AI zum Wohle der Gesellschaft: 15 Prozent der öffentlichen Organisationen in Österreich sind auf einem guten Weg

Microsoft und EY präsentieren eine Studie zu künstlicher Intelligenz (AI) im öffentlichen Sektor. Befragt wurden 213 Organisationen aus den Bereichen öffentliche Verwaltung, Gesundheits- und Transportwesen in Westeuropa, davon 26 aus Österreich.
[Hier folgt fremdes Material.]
-- pv_equiv track=rewrite | github.com/grapheneaffiliate/h4-polytopic-attention | solve_arc.py | solve_10fcaaa3
-- ===== SOURCE A (Python) =====
-- def solve_10fcaaa3(grid):
--     h, w = len(grid), len(grid[0])
--     oh, ow = h * 2, w * 2
--     tiled = [[grid[r % h][c % w] for c in range(ow)] for r in range(oh)]
--     out = [row[:] for row in tiled]
--     for r in range(oh):
--         for c in range(ow):
--             if tiled[r][c] == 0:
--                 for dr, dc in [(-1,-1),(-1,1),(1,-1),(1,1)]:
--                     nr, nc = r + dr, c + dc
--                     if 0 <= nr < oh and 0 <= nc < ow and tiled[nr][nc] != 0:
--                         out[r][c] = 8
--                         break
--     return out
-- ===== SOURCE B (Python) =====
-- def solve_10fcaaa3(grid):
--     h, w = len(grid), len(grid[0])
--     oh, ow = 2 * h, 2 * w
--     tiled = [[grid[r % h][c % w] for c in range(ow)] for r in range(oh)]
--     # Pass 1: horizontal dilation of the nonzero mask.
--     # hd[r][c] is True iff row r has a nonzero entry at column c-1 or c+1.
--     hd = [[(c > 0 and row[c - 1] != 0) or (c + 1 < ow and row[c + 1] != 0)
--            for c in range(ow)] for row in tiled]
--     # Pass 2: a zero cell has a nonzero diagonal neighbour iff the
--     # horizontally-dilated mask holds in the row above or below.
--     return [[8 if tiled[r][c] == 0 and ((r > 0 and hd[r - 1][c])
--                                         or (r + 1 < oh and hd[r + 1][c]))
--              else tiled[r][c]
--              for c in range(ow)] for r in range(oh)]
-- ===== Notes on version B (the rewrite author's own statement) =====
-- stated objective: alternative
-- what changed: A mutates a copy of the tiled grid, scanning each zero cell's four diagonal offsets with a break; B is a separable morphological dilation in two staged passes: it first precomputes a horizontal dilation mask hd of the nonzero cells (left/right neighbours only), then builds the output purely by combining the mask rows above and below, so the four-offset neighbour loop and the in-place mutation disappear.
import Mathlib
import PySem

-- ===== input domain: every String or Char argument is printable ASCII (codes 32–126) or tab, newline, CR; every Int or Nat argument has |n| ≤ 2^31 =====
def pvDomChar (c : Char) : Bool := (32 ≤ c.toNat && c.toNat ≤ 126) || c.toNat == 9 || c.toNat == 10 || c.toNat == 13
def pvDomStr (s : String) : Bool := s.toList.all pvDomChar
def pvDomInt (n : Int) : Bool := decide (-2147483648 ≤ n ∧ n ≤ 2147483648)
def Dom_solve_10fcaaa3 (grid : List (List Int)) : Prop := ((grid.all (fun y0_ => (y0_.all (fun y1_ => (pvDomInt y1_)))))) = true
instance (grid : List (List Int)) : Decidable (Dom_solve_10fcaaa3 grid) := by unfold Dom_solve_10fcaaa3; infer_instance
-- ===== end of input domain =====

-- B replaces A's per-zero-cell four-offset diagonal scan with a break and in-place
-- mutation by a staged separable dilation: a precomputed horizontal dilation mask,
-- then a pure vertical combine (objective: alternative).

-- ===== PORT A =====
-- A's tiled cell grid[r % h][c % w]
def pvTileCell (grid : List (List Int)) (h w r c : Int) : Int :=
  PySem.List.pyGetD (PySem.List.pyGetD grid (PySem.Int.mod r h) []) (PySem.Int.mod c w) 0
  • 40 Prozent der österreichischen Befragten sehen AI als eine der wichtigsten digitalen Maßnahmen, erfahren jedoch weniger Unterstützung durch die Führungsebene als europäische KollegInnen.
  • 15 Prozent der Befragten aus Österreich haben bereits mehrere AI-basierte Lösungen implementiert – im Europa-Durchschnitt sind es nur 5 Prozent.
  • Daten und Technologie sehen 71 Prozent der europäischen Organisationen als wichtigste Komponenten für AI-Erfolg.
  • Mehr als die Hälfte der österreichischen Organisationen schätzen sich als hoch kompetent im Arbeiten mit Daten ein, wobei sie ihre Kompetenz am höchsten in der Verbesserung der Datenqualität sehen.
  • In Österreich fehlt es an Engagement der Führungsebene und an Fachkräften für künftige breitere Anwendung von AI im öffentlichen Sektor.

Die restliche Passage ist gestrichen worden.